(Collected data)
-- pv_equiv track=rewrite | github.com/yashitanamdeo/geeks-for-geeks | medium/maximize_median_after_doing_k_addition_operation/solution.py | maximizeMedian
-- ===== SOURCE A (Python) =====
-- def maximizeMedian(arr, k):
--     arr.sort()
--     n = len(arr)
--     idx = (n - 1) // 2
--
--     def canMake(mid):
--         diff = 0
--         for i in range(idx, n):
--             if mid >= arr[i]:
--                 diff += mid - arr[i]
--             if diff > k:
--                 return False
--         return True
--
--     l = arr[idx]
--     r = arr[-1] + k
--
--     while l <= r:
--         mid = (l + r) // 2
--         if canMake(mid):
--             l = mid + 1
--         else:
--             r = mid - 1
--
--     if n % 2 == 1:
--         return r
--
--     return (r + max(r, arr[idx + 1])) // 2
-- ===== SOURCE B (Python) =====
-- def maximizeMedian(arr, k):
--     # Sorts arr in place like A; return-value equivalence is what is claimed.
--     arr.sort()
--     n = len(arr)
--     idx = (n - 1) // 2
--     suf = arr[idx:]
--     m = len(suf)
--     best = suf[0]
--     pref = 0
--     for j in range(1, m + 1):
--         pref += suf[j - 1]
--         t = (pref + k) // j
--         if t >= suf[j - 1] and (j == m or t <= suf[j]) and t > best:
--             best = t
--     if n % 2 == 1:
--         return best
--     return (best + max(best, arr[idx + 1])) // 2
-- ===== Notes on version B (the rewrite author's own statement) =====
-- stated objective: alternative
-- what changed: Replaces A's binary search over the answer range (re-scanning the upper half of the array for every probed median value, O(n log(k+V)) after sorting) with a single prefix-sum greedy pass over the sorted suffix that computes the maximal feasible median directly (O(n) after sorting); intended as faster, but the sort dominates and a timing run read only 1.26x at the largest size, so no speed is claimed.
-- outside the precondition, e.g. on maximizeMedian([1], -1): A returns 0, B returns 1
import Mathlib
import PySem

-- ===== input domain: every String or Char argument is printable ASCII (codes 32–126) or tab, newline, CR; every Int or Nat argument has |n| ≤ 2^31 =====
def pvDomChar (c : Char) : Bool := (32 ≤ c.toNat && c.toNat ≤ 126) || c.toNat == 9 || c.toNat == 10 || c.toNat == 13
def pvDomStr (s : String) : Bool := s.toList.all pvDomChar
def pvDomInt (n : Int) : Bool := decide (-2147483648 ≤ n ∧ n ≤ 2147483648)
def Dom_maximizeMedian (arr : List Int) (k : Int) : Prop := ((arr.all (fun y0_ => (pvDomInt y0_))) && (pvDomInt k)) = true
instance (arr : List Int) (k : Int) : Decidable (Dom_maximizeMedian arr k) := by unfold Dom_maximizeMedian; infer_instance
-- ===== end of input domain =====

-- B replaces A's binary search on the answer by one prefix-sum greedy pass over the sorted
-- suffix (an alternative algorithm of the same overall cost; the sort dominates both).
-- Both A and B sort arr in place (arr.sort()); the equivalence proved is about the return value.

-- ===== PORT A =====
-- canMake's loop 'for i in range(idx, n)' with its early 'return False';
-- indices are always in range when called below (Pre_), so .getD 0 is never the raising case.
def pvCanLoop (s : List Int) (k mid : Int) (diff : Int) : List Int → Bool
  | [] => true
  | i :: is =>
    let a := (PySem.List.pyGet? s i).getD 0
    let diff' := if mid ≥ a then diff + (mid - a) else diff
    if diff' > k then false else pvCanLoop s k mid diff' is

def pvCanMake (s : List Int) (idx n k mid : Int) : Bool :=
  pvCanLoop s k mid 0 (PySem.List.pyRange idx n 1)

-- the 'while l <= r' binary-search loop; the fuel argument only makes the loop total
-- (it is supplied as the size of the initial interval, which the loop never exhausts)
def pvBSearch (s : List Int) (idx n k : Int) : Int → Int → Nat → Int
  | _, r, 0 => r
  | l, r, fuel + 1 =>
    if l ≤ r then
      let mid := PySem.Int.floordiv (l + r) 2
      if pvCanMake s idx n k mid then pvBSearch s idx n k (mid + 1) r fuel
      else pvBSearch s idx n k l (mid - 1) fuel
    else r

def maximizeMedian (arr : List Int) (k : Int) : Int :=
  let s := PySem.List.sorted arr (fun x => x) false
  let n : Int := s.length
  let idx := PySem.Int.floordiv (n - 1) 2
  let l := (PySem.List.pyGet? s idx).getD 0          -- arr[idx]; in range under Pre_
  let r := (PySem.List.pyGet? s (-1)).getD 0 + k     -- arr[-1] + k; in range under Pre_
  let r := pvBSearch s idx n k l r ((r + 1 - l).toNat)
  if PySem.Int.mod n 2 = 1 then r
  else PySem.Int.floordiv (r + max r ((PySem.List.pyGet? s (idx + 1)).getD 0)) 2

-- ===== PORT B =====
-- loop body of Source B's 'for j in range(1, m + 1)'; state is (pref, best).
-- suf[j] is only consulted when j ≠ m ('or' short-circuit), so it is always in range.
def pvGreedyStep (suf : List Int) (m k : Int) (st : Int × Int) (j : Int) : Int × Int :=
  let pref := st.1 + (PySem.List.pyGet? suf (j - 1)).getD 0
  let t := PySem.Int.floordiv (pref + k) j
  let best := if t ≥ (PySem.List.pyGet? suf (j - 1)).getD 0 ∧
                 (j = m ∨ t ≤ (PySem.List.pyGet? suf j).getD 0) ∧ st.2 < t
              then t else st.2
  (pref, best)

def maximizeMedian_alt (arr : List Int) (k : Int) : Int :=
  let s := PySem.List.sorted arr (fun x => x) false
  let n : Int := s.length
  let idx := PySem.Int.floordiv (n - 1) 2
  let suf := PySem.List.slice s (some idx) none
  let m : Int := suf.length
  let best0 := (PySem.List.pyGet? suf 0).getD 0      -- suf[0]; in range under Pre_
  let st := (PySem.List.pyRange 1 (m + 1) 1).foldl (pvGreedyStep suf m k) (0, best0)
  let best := st.2
  if PySem.Int.mod n 2 = 1 then best
  else PySem.Int.floordiv (best + max best ((PySem.List.pyGet? s (idx + 1)).getD 0)) 2

-- ===== PRECONDITION & SPEC =====
-- Pre_ excludes the empty list, on which A raises IndexError, and negative k: k counts
-- increment operations, so k < 0 is outside the task's natural domain; there A's vacuously
-- failing feasibility test makes it return artifacts of the empty search such as median - 1.
def Pre_maximizeMedian (arr : List Int) (k : Int) : Prop := arr ≠ [] ∧ 0 ≤ k
instance (arr : List Int) (k : Int) : Decidable (Pre_maximizeMedian arr k) := by
  unfold Pre_maximizeMedian; infer_instance
def pvWitness_maximizeMedian : List Int × Int := ([3, 1, 2, 7], 4)

def Spec_maximizeMedian (arr : List Int) (k : Int) (out : Int) : Prop := out = maximizeMedian_alt arr k
instance (arr : List Int) (k : Int) (out : Int) : Decidable (Spec_maximizeMedian arr k out) := by unfold Spec_maximizeMedian; infer_instance

-- ===== CLAIM (what is proved, stated in full; the proofs are below) =====
def Claim_equal_maximizeMedian : Prop := ∀ (arr : List Int) (k : Int), Dom_maximizeMedian arr k → Pre_maximizeMedian arr k → Spec_maximizeMedian arr k (maximizeMedian arr k)

-- ===== LEMMAS AND PROOFS =====

-- the total cost of raising every element of l that is below mid up to mid
def tcost (mid : Int) : List Int → Int
  | [] => 0
  | e :: tl => max 0 (mid - e) + tcost mid tl

theorem tcost_nonneg (mid : Int) (l : List Int) : 0 ≤ tcost mid l := by
  induction l with
  | nil => simp [tcost]
  | cons e tl ih => simp only [tcost]; have := le_max_left 0 (mid - e); omega

theorem tcost_mono {mid mid' : Int} (h : mid ≤ mid') (l : List Int) :
    tcost mid l ≤ tcost mid' l := by
  induction l with
  | nil => simp [tcost]
  | cons e tl ih =>
    simp only [tcost]
    have h1 : max 0 (mid - e) ≤ max 0 (mid' - e) := by omega
    omega

theorem tcost_append (mid : Int) (a b : List Int) :
    tcost mid (a ++ b) = tcost mid a + tcost mid b := by
  induction a with
  | nil => simp [tcost]
  | cons e tl ih => simp only [tcost, List.cons_append, ih]; ring

theorem tcost_eq_zero {mid : Int} {l : List Int} (h : ∀ e ∈ l, mid ≤ e) :
    tcost mid l = 0 := by
  induction l with
  | nil => simp [tcost]
  | cons e tl ih =>
    have he := h e (by simp)
    have := ih (fun x hx => h x (by simp [hx]))
    simp only [tcost, this]
    omega

theorem tcost_ge {mid e : Int} {l : List Int} (he : e ∈ l) :
    max 0 (mid - e) ≤ tcost mid l := by
  induction l with
  | nil => simp at he
  | cons x tl ih =>
    simp only [tcost]
    rcases List.mem_cons.mp he with h | h
    · subst h; have := tcost_nonneg mid tl; omega
    · have := ih h; have := le_max_left 0 (mid - x); omega

theorem tcost_eq_of_le {mid : Int} {l : List Int} (h : ∀ e ∈ l, e ≤ mid) :
    tcost mid l = mid * l.length - l.sum := by
  induction l with
  | nil => simp [tcost]
  | cons e tl ih =>
    have he := h e (by simp)
    have ihv := ih (fun x hx => h x (by simp [hx]))
    simp only [tcost, ihv, List.length_cons, List.sum_cons]
    have : max 0 (mid - e) = mid - e := by omega
    rw [this]
    push_cast
    ring

-- every element of the drop is at least the element at the start of the drop
theorem sorted_drop_le {s : List Int} (hs : s.Pairwise (· ≤ ·)) {i : Nat}
    (hi : i < s.length) : ∀ e ∈ s.drop i, s[i] ≤ e := by
  intro e he
  rw [List.drop_eq_getElem_cons hi] at he
  rcases List.mem_cons.mp he with h | h
  · omega
  · have hp : (s.drop (i+1)).Pairwise (· ≤ ·) := hs.drop
    have hpg := List.pairwise_iff_getElem.mp hs
    obtain ⟨p, hp2, rfl⟩ := List.mem_iff_getElem.mp h
    have hp3 : p < s.length - (i + 1) := by simpa using hp2
    rw [List.getElem_drop]
    exact hpg i (i + 1 + p) hi (by omega) (by omega)

-- ===== the canMake loop computes 'total cost ≤ k' =====
theorem canLoop_eq (s : List Int) (k mid : Int) :
    ∀ (fu i : Nat) (d : Int), s.length = i + fu → d ≤ k →
      pvCanLoop s k mid d (PySem.List.pyRange (i : Int) (s.length : Int) 1)
        = decide (d + tcost mid (s.drop i) ≤ k) := by
  intro fu
  induction fu with
  | zero =>
    intro i d hlen hd
    rw [PySem.List.pyRange_one_eq_nil (by omega)]
    rw [List.drop_of_length_le (by omega)]
    simp [pvCanLoop, tcost]
    omega
  | succ fu ih =>
    intro i d hlen hd
    have hi : i < s.length := by omega
    rw [PySem.List.pyRange_one_cons (by exact_mod_cast Nat.cast_lt.mpr hi)]
    simp only [pvCanLoop]
    rw [PySem.List.pyGet?_natCast, List.getElem?_eq_getElem hi]
    simp only [Option.getD_some]
    rw [List.drop_eq_getElem_cons hi]
    simp only [tcost]
    have hstep : (if mid ≥ s[i] then d + (mid - s[i]) else d) = d + max 0 (mid - s[i]) := by
      split <;> omega
    rw [hstep]
    by_cases hgt : d + max 0 (mid - s[i]) > k
    · have := tcost_nonneg mid (s.drop (i + 1))
      simp only [if_pos hgt]
      have : ¬ (d + (max 0 (mid - s[i]) + tcost mid (s.drop (i + 1))) ≤ k) := by omega
      simp [this]
    · simp only [if_neg hgt]
      have hcast : (i : Int) + 1 = ((i + 1 : Nat) : Int) := by push_cast; ring
      rw [hcast, ih (i + 1) (d + max 0 (mid - s[i])) (by omega) (by omega), Int.add_assoc]
      rfl

theorem canMake_eq (s : List Int) (k mid : Int) (i : Nat) (hi : i ≤ s.length) (hk : 0 ≤ k) :
    pvCanMake s (i : Int) (s.length : Int) k mid = decide (tcost mid (s.drop i) ≤ k) := by
  unfold pvCanMake
  rw [canLoop_eq s k mid (s.length - i) i 0 (by omega) hk]
  norm_num

-- ===== the binary search returns the greatest feasible value =====
theorem bsearch_spec (s : List Int) (k : Int) (i : Nat) (hi : i ≤ s.length) (hk : 0 ≤ k) :
    ∀ (fuel : Nat) (l r : Int), (r + 1 - l).toNat ≤ fuel →
      tcost (l - 1) (s.drop i) ≤ k → ¬ tcost (r + 1) (s.drop i) ≤ k →
      tcost (pvBSearch s (i : Int) (s.length : Int) k l r fuel) (s.drop i) ≤ k ∧
      ¬ tcost (pvBSearch s (i : Int) (s.length : Int) k l r fuel + 1) (s.drop i) ≤ k := by
  intro fuel
  induction fuel with
  | zero =>
    intro l r hfu hl hr
    simp only [pvBSearch]
    refine ⟨?_, hr⟩
    have := tcost_mono (show r ≤ l - 1 by omega) (s.drop i)
    omega
  | succ fuel ih =>
    intro l r hfu hl hr
    simp only [pvBSearch]
    by_cases hlr : l ≤ r
    · rw [if_pos hlr]
      have hmid := PySem.Int.floordiv_two_mid_bounds hlr
      by_cases hcan : pvCanMake s (i : Int) (s.length : Int) k (PySem.Int.floordiv (l + r) 2)
      · rw [if_pos hcan]
        rw [canMake_eq s k _ i hi hk] at hcan
        have hfeas := of_decide_eq_true hcan
        exact ih (PySem.Int.floordiv (l + r) 2 + 1) r (by omega) (by simpa using hfeas) hr
      · rw [if_neg hcan]
        rw [canMake_eq s k _ i hi hk] at hcan
        have hfeas : ¬ tcost (PySem.Int.floordiv (l + r) 2) (s.drop i) ≤ k := by
          intro h; exact hcan (decide_eq_true h)
        exact ih l (PySem.Int.floordiv (l + r) 2 - 1) (by omega) hl (by simpa using hfeas)
    · rw [if_neg hlr]
      refine ⟨?_, hr⟩
      have := tcost_mono (show r ≤ l - 1 by omega) (s.drop i)
      omega

-- ===== greedy side =====
-- the number of elements of suf that are ≤ rA (suf sorted)
def jstar (suf : List Int) (rA : Int) : Nat :=
  (suf.takeWhile (fun e => decide (e ≤ rA))).length

theorem jstar_le (suf : List Int) (rA : Int) : jstar suf rA ≤ suf.length :=
  (List.takeWhile_prefix _).length_le

theorem take_jstar (rA : Int) : ∀ (suf : List Int),
    suf.take (jstar suf rA) = suf.takeWhile (fun e => decide (e ≤ rA))
  | [] => rfl
  | e :: tl => by
    by_cases hp : e ≤ rA
    · rw [show jstar (e :: tl) rA = jstar tl rA + 1 from by simp [jstar, hp]]
      rw [List.takeWhile_cons_of_pos (by simpa using hp)]
      simp only [List.take_succ_cons, take_jstar rA tl]
    · simp [jstar, hp]

theorem drop_jstar (rA : Int) : ∀ (suf : List Int),
    suf.drop (jstar suf rA) = suf.dropWhile (fun e => decide (e ≤ rA))
  | [] => rfl
  | e :: tl => by
    by_cases hp : e ≤ rA
    · rw [show jstar (e :: tl) rA = jstar tl rA + 1 from by simp [jstar, hp]]
      rw [List.dropWhile_cons_of_pos (by simpa using hp)]
      simp only [List.drop_succ_cons, drop_jstar rA tl]
    · simp [jstar, hp]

[PROBLEM TO SOLVE]: Could you please retype the lines from the start of the data through the line with "mid = (l + r) // 2", both included, and nothing else?

[RESULT OF THIS EXERCISE]:
-- pv_equiv track=rewrite | github.com/yashitanamdeo/geeks-for-geeks | medium/maximize_median_after_doing_k_addition_operation/solution.py | maximizeMedian
-- ===== SOURCE A (Python) =====
-- def maximizeMedian(arr, k):
--     arr.sort()
--     n = len(arr)
--     idx = (n - 1) // 2
--
--     def canMake(mid):
--         diff = 0
--         for i in range(idx, n):
--             if mid >= arr[i]:
--                 diff += mid - arr[i]
--             if diff > k:
--                 return False
--         return True
--
--     l = arr[idx]
--     r = arr[-1] + k
--
--     while l <= r:
--         mid = (l + r) // 2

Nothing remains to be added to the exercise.